Collected data:
#####
-- pv_equiv track=rewrite | github.com/officialmustafaahmedkhan/sql | server/app.py | split_queries
-- ===== SOURCE A (Python) =====
-- def split_queries(sql):
--     queries = []
--     current = []
--     in_string = False
--     string_char = None
--
--     for char in sql:
--         if char in ("'", '"') and (not in_string or string_char == char):
--             if not in_string:
--                 string_char = char
--             in_string = not in_string
--         elif char == ';' and not in_string:
--             query = ''.join(current).strip()
--             if query:
--                 queries.append(query)
--             current = []
--             continue
--         current.append(char)
--
--     query = ''.join(current).strip()
--     if query:
--         queries.append(query)
--
--     return queries
-- ===== SOURCE B (Python) =====
-- def split_queries(sql):
--     queries = []
--     parts = []
--     i = 0
--     n = len(sql)
--     while i < n:
--         ch = sql[i]
--         if ch in ("'", '"'):
--             j = sql.find(ch, i + 1)
--             if j == -1:
--                 # unterminated literal: it swallows the rest of the input
--                 parts.append(sql[i:])
--                 i = n
--             else:
--                 parts.append(sql[i:j + 1])
--                 i = j + 1
--         elif ch == ';':
--             q = "".join(parts).strip()
--             if q:
--                 queries.append(q)
--             parts = []
--             i += 1
--         else:
--             parts.append(ch)
--             i += 1
--     q = "".join(parts).strip()
--     if q:
--         queries.append(q)
--     return queries
-- ===== Notes on version B (the rewrite author's own statement) =====
-- stated objective: alternative
-- what changed: Replaces A's char-by-char in_string/string_char boolean state machine by a scan that, on seeing a quote, searches for the matching quote and consumes the whole string literal in one step, so no in-string flag is carried between iterations (chunks are gathered and joined per segment).
import Mathlib
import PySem

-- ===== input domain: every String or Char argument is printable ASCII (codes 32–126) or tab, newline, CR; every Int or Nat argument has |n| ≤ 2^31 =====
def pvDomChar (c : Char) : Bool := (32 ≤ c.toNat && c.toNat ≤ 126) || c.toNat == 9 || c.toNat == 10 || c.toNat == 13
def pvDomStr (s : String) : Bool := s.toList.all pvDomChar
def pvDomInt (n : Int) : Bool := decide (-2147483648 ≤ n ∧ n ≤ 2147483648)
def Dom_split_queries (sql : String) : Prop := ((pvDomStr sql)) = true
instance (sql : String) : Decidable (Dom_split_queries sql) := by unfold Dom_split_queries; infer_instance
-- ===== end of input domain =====

-- B replaces A's char-by-char in_string/string_char state machine by an index-free scan that
-- consumes each whole quoted literal in one inner search step (objective: alternative decomposition).

-- ===== PORT A =====
-- one step of A's for-loop; state = (queries, current, in_string, string_char)
def pvStepA (st : List String × List Char × Bool × Option Char) (char : Char) :
    List String × List Char × Bool × Option Char :=
  match st with
  | (queries, current, in_string, string_char) =>
    if (char = '\'' ∨ char = '"') ∧ (in_string = false ∨ string_char = some char) then
      let string_char := if in_string = false then some char else string_char
      (queries, current ++ [char], !in_string, string_char)
    else if char = ';' ∧ in_string = false then
      let query := PySem.Chars.strip current
      ((if query = [] then queries else queries ++ [String.mk query]), [], in_string, string_char)
    else
      (queries, current ++ [char], in_string, string_char)

def split_queries (sql : String) : List String :=
  match sql.toList.foldl pvStepA ([], [], false, none) with
  | (queries, current, _, _) =>
    let query := PySem.Chars.strip current
    if query = [] then queries else queries ++ [String.mk query]

-- ===== PORT B =====
-- B's while-loop: remaining input, current segment, queries so far
def pvAltGo : List Char → List Char → List String → List String
  | [], current, queries =>
      let q := PySem.Chars.strip current
      if q = [] then queries else queries ++ [String.mk q]
  | ch :: rest, current, queries =>
      if ch = '\'' ∨ ch = '"' then
        match rest.idxOf? ch with
        | none => pvAltGo [] (current ++ ch :: rest) queries   -- unterminated literal swallows the rest
        | some j => pvAltGo (rest.drop (j + 1)) (current ++ ch :: rest.take (j + 1)) queries
      else if ch = ';' then
        let q := PySem.Chars.strip current
        pvAltGo rest [] (if q = [] then queries else queries ++ [String.mk q])
      else pvAltGo rest (current ++ [ch]) queries
  termination_by l _ _ => l.length
  decreasing_by all_goals simp [List.length_drop]

def split_queries_alt (sql : String) : List String := pvAltGo sql.toList [] []

-- ===== PRECONDITION & SPEC =====
def Spec_split_queries (sql : String) (out : List String) : Prop := out = split_queries_alt sql
instance (sql : String) (out : List String) : Decidable (Spec_split_queries sql out) := by unfold Spec_split_queries; infer_instance

-- ===== CLAIM (what is proved, stated in full; the proofs are below) =====
def Claim_equal_split_queries : Prop := ∀ (sql : String), Dom_split_queries sql → Spec_split_queries sql (split_queries sql)

-- ===== LEMMAS AND PROOFS =====

-- A's final flush, applied to a fold state
def pvFinishA (st : List String × List Char × Bool × Option Char) : List String :=
  let query := PySem.Chars.strip st.2.1
  if query = [] then st.1 else st.1 ++ [String.mk query]

-- inside a string literal opened with quote c, A appends every char up to and including the
-- matching quote (or the whole rest if none), then is back outside a string
lemma pvLoopA_instring (xs : List Char) (c : Char) (hc : c = '\'' ∨ c = '"') :
    ∀ (q : List String) (cur : List Char),
    xs.foldl pvStepA (q, cur, true, some c) =
      match xs.idxOf? c with
      | none => (q, cur ++ xs, true, some c)
      | some j => (xs.drop (j + 1)).foldl pvStepA (q, cur ++ xs.take (j + 1), false, some c) := by
  induction xs with
  | nil => intro q cur; simp
  | cons d rest ih =>
    intro q cur
    by_cases hdc : d = c
    · subst hdc
      have hstep : pvStepA (q, cur, true, some d) d = (q, cur ++ [d], false, some d) := by
        simp [pvStepA, hc]
      rw [List.foldl_cons, hstep, List.idxOf?_cons]
      simp
    · have hstep : pvStepA (q, cur, true, some c) d = (q, cur ++ [d], true, some c) := by
        simp [pvStepA, Ne.symm hdc]
      rw [List.foldl_cons, hstep, ih, List.idxOf?_cons]
      have : (d == c) = false := by simp [hdc]
      rw [this]
      cases h : rest.idxOf? c with
      | none => simp
      | some j => simp

lemma pvLoopA_eq : ∀ (xs cur : List Char) (q : List String) (sc : Option Char),
    pvFinishA (xs.foldl pvStepA (q, cur, false, sc)) = pvAltGo xs cur q := by
  intro xs cur q
  induction xs, cur, q using pvAltGo.induct with
  | case1 cur q h => intro sc; simp [pvFinishA, pvAltGo]
  | case2 cur q h => intro sc; simp [pvFinishA, pvAltGo]
  | case3 ch rest cur q hq hnone ih =>
    intro sc
    have hstep : pvStepA (q, cur, false, sc) ch = (q, cur ++ [ch], true, some ch) := by
      simp [pvStepA, hq]
    rw [List.foldl_cons, hstep, pvLoopA_instring rest ch hq, hnone]
    conv_rhs => rw [pvAltGo]
    simp [pvAltGo, pvFinishA, hq, hnone]
  | case4 ch rest cur q hq j hsome ih =>
    intro sc
    have hstep : pvStepA (q, cur, false, sc) ch = (q, cur ++ [ch], true, some ch) := by
      simp [pvStepA, hq]
    rw [List.foldl_cons, hstep, pvLoopA_instring rest ch hq, hsome]
    simp only []
    rw [show cur ++ [ch] ++ List.take (j + 1) rest = cur ++ ch :: List.take (j + 1) rest by simp]
    rw [ih (some ch)]
    conv_rhs => rw [pvAltGo]
    simp [hq, hsome]
  | case5 rest cur qs qv hneg ih =>
    intro sc
    have hstep : pvStepA (qs, cur, false, sc) ';' =
        ((if PySem.Chars.strip cur = [] then qs else qs ++ [String.mk (PySem.Chars.strip cur)]),
          [], false, sc) := by
      simp [pvStepA]
    rw [List.foldl_cons, hstep]
    conv_rhs => rw [pvAltGo]
    rw [if_neg hneg, if_pos rfl]
    exact ih sc
  | case6 ch rest cur q hq hsemi ih =>
    intro sc
    have hstep : pvStepA (q, cur, false, sc) ch = (q, cur ++ [ch], false, sc) := by
      simp [pvStepA, hq, hsemi]
    rw [List.foldl_cons, hstep]
    conv_rhs => rw [pvAltGo]
    rw [if_neg hq, if_neg hsemi]
    exact ih sc

-- ===== VERDICT (by name: the statement is the Claim_ definition above) =====
theorem split_queries_spec : Claim_equal_split_queries := by
  intro sql _
  unfold Spec_split_queries split_queries split_queries_alt
  rw [← pvLoopA_eq sql.toList [] [] none]
  cases h : sql.toList.foldl pvStepA ([], [], false, none) with
  | mk a b => simp [pvFinishA]
lemma rep2_cons (c : Char) (t : List Char) (h : ¬ ("Kings Lynn".toList).isPrefixOf (c :: t)) :
    rep2 (c :: t) = c :: rep2 t := by
  simp only [rep2]; exact rep_cons_not _ _ _ _ _ (litK2 ▸ h)

lemma rep3_cons (c : Char) (t : List Char) (h : ¬ ("Baasingstoke".toList).isPrefixOf (c :: t)) :
    rep3 (c :: t) = c :: rep3 t := by
  simp only [rep3]; exact rep_cons_not _ _ _ _ _ (litK3 ▸ h)

lemma rep4_cons (c : Char) (t : List Char) (h : ¬ ("Tauton".toList).isPrefixOf (c :: t)) :
    rep4 (c :: t) = c :: rep4 t := by
  simp only [rep4]; exact rep_cons_not _ _ _ _ _ (litK4 ▸ h)

lemma scan_eq (n : Nat) : ∀ cs : List Char, cs.length ≤ n ->
    scanB cs = rep4 (rep3 (rep2 (rep1 cs))) := by
  induction n with
  | zero =>
    intro cs h
    have : cs = [] := List.eq_nil_of_length_eq_zero (Nat.le_zero.mp h)
    subst this
    simp [scanB, rep1, rep2, rep3, rep4, rep_nil]
  | succ n ih =>
    intro cs h
    match cs with
    | [] => simp [scanB, rep1, rep2, rep3, rep4, rep_nil]
    | c :: t =>
      by_cases h1 : ("Stitians".toList).isPrefixOf (c :: t)
      · obtain ⟨x, hx⟩ := List.isPrefixOf_iff_prefix.mp h1
        have hxl : x.length ≤ n := by
          have := congrArg List.length hx; simp at this h; omega
        have ht : "titians".toList ++ x = t := by
          rw [litK1, List.cons_append] at hx
          injection hx with _ h'
        have hdrop : List.drop 7 t = x := by rw [← ht]; rfl
        have hscan : scanB (c :: t) = "Stithians".toList ++ scanB x := by
          rw [scanB, if_pos h1, hdrop]
        rw [hscan, ih x hxl, ← hx, rep1_match,
            rep2_pass _ _ (by simp), rep3_pass _ _ (by simp), rep4_pass _ _ (by simp)]
      · by_cases h2 : ("Kings Lynn".toList).isPrefixOf (c :: t)
        · obtain ⟨x, hx⟩ := List.isPrefixOf_iff_prefix.mp h2
          have hxl : x.length ≤ n := by
            have := congrArg List.length hx; simp at this h; omega
          have ht : "ings Lynn".toList ++ x = t := by
            rw [litK2, List.cons_append] at hx
            injection hx with _ h'
          have hdrop : List.drop 9 t = x := by rw [← ht]; rfl
          have hscan : scanB (c :: t) = "King's Lynn".toList ++ scanB x := by
            rw [scanB, if_neg h1, if_pos h2, hdrop]
          rw [hscan, ih x hxl, ← hx, rep1_pass _ _ (by simp), rep2_match,
              rep3_pass _ _ (by simp), rep4_pass _ _ (by simp)]
        · by_cases h3 : ("Baasingstoke".toList).isPrefixOf (c :: t)
          · obtain ⟨x, hx⟩ := List.isPrefixOf_iff_prefix.mp h3
            have hxl : x.length ≤ n := by
              have := congrArg List.length hx; simp at this h; omega
            have ht : "aasingstoke".toList ++ x = t := by
              rw [litK3, List.cons_append] at hx
              injection hx with _ h'
            have hdrop : List.drop 11 t = x := by rw [← ht]; rfl
            have hscan : scanB (c :: t) = "Basingstoke".toList ++ scanB x := by
              rw [scanB, if_neg h1, if_neg h2, if_pos h3, hdrop]
            rw [hscan, ih x hxl, ← hx, rep1_pass _ _ (by simp), rep2_pass _ _ (by simp),
                rep3_match, rep4_pass _ _ (by simp)]
          · by_cases h4 : ("Tauton".toList).isPrefixOf (c :: t)
            · obtain ⟨x, hx⟩ := List.isPrefixOf_iff_prefix.mp h4
              have hxl : x.length ≤ n := by
                have := congrArg List.length hx; simp at this h; omega
              have ht : "auton".toList ++ x = t := by
                rw [litK4, List.cons_append] at hx
                injection hx with _ h'
              have hdrop : List.drop 5 t = x := by rw [← ht]; rfl
              have hscan : scanB (c :: t) = "Taunton".toList ++ scanB x := by
                rw [scanB, if_neg h1, if_neg h2, if_neg h3, if_pos h4, hdrop]
              rw [hscan, ih x hxl, ← hx, rep1_pass _ _ (by simp), rep2_pass _ _ (by simp),
                  rep3_pass _ _ (by simp), rep4_match]
            · -- no pattern matches at the head: every pass copies c
              have htl : t.length ≤ n := by simp at h; omega
              have e1 : rep1 (c :: t) = c :: rep1 t := rep1_cons c t h1
              have n2 : ¬ ("Kings Lynn".toList).isPrefixOf (rep1 (c :: t)) :=
                rep1_not_prefix _ _ (by simp) h2
              have e2 : rep2 (rep1 (c :: t)) = c :: rep2 (rep1 t) := by
                rw [e1] at n2 ⊢
                exact rep2_cons _ _ n2
              have n3 : ¬ ("Baasingstoke".toList).isPrefixOf (rep2 (rep1 (c :: t))) :=
                rep2_not_prefix _ _ (by simp) (rep1_not_prefix _ _ (by simp) h3)
              have e3 : rep3 (rep2 (rep1 (c :: t))) = c :: rep3 (rep2 (rep1 t)) := by
                rw [e2] at n3 ⊢
                exact rep3_cons _ _ n3
              have n4 : ¬ ("Tauton".toList).isPrefixOf (rep3 (rep2 (rep1 (c :: t)))) :=
                rep3_not_prefix _ _ (by simp)
                  (rep2_not_prefix _ _ (by simp)
                    (rep1_not_prefix _ _ (by simp) h4))
              have e4 : rep4 (rep3 (rep2 (rep1 (c :: t)))) = c :: rep4 (rep3 (rep2 (rep1 t))) := by
                rw [e3] at n4 ⊢
                exact rep4_cons _ _ n4
              rw [e4, ← ih t htl, scanB, if_neg h1, if_neg h2, if_neg h3, if_neg h4]

-- ===== VERDICT (by name: the statement is the Claim_ definition above) =====
theorem correct_description_spec : Claim_equal_correct_description := by
  intro description _
  unfold Spec_correct_description correct_description correct_description_alt
  simp only [List.foldl]
  rw [PySem.Str.replace, PySem.Str.replace, PySem.Str.replace, PySem.Str.replace]
  simp only [String.toList_ofList]
  rw [litK1, litK2, litK3, litK4,
      replace_eq_rep, replace_eq_rep, replace_eq_rep, replace_eq_rep,
      scan_eq description.toList.length description.toList (le_refl _)]
  rfl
#####
HOW TO COMPLETE THIS TASK
Using the records above, copy all lines that include the word "literal".

RESPONSE
--                 # unterminated literal: it swallows the rest of the input
-- what changed: Replaces A's char-by-char in_string/string_char boolean state machine by a scan that, on seeing a quote, searches for the matching quote and consumes the whole string literal in one step, so no in-string flag is carried between iterations (chunks are gathered and joined per segment).
-- consumes each whole quoted literal in one inner search step (objective: alternative decomposition).
        | none => pvAltGo [] (current ++ ch :: rest) queries   -- unterminated literal swallows the rest
-- inside a string literal opened with quote c, A appends every char up to and including the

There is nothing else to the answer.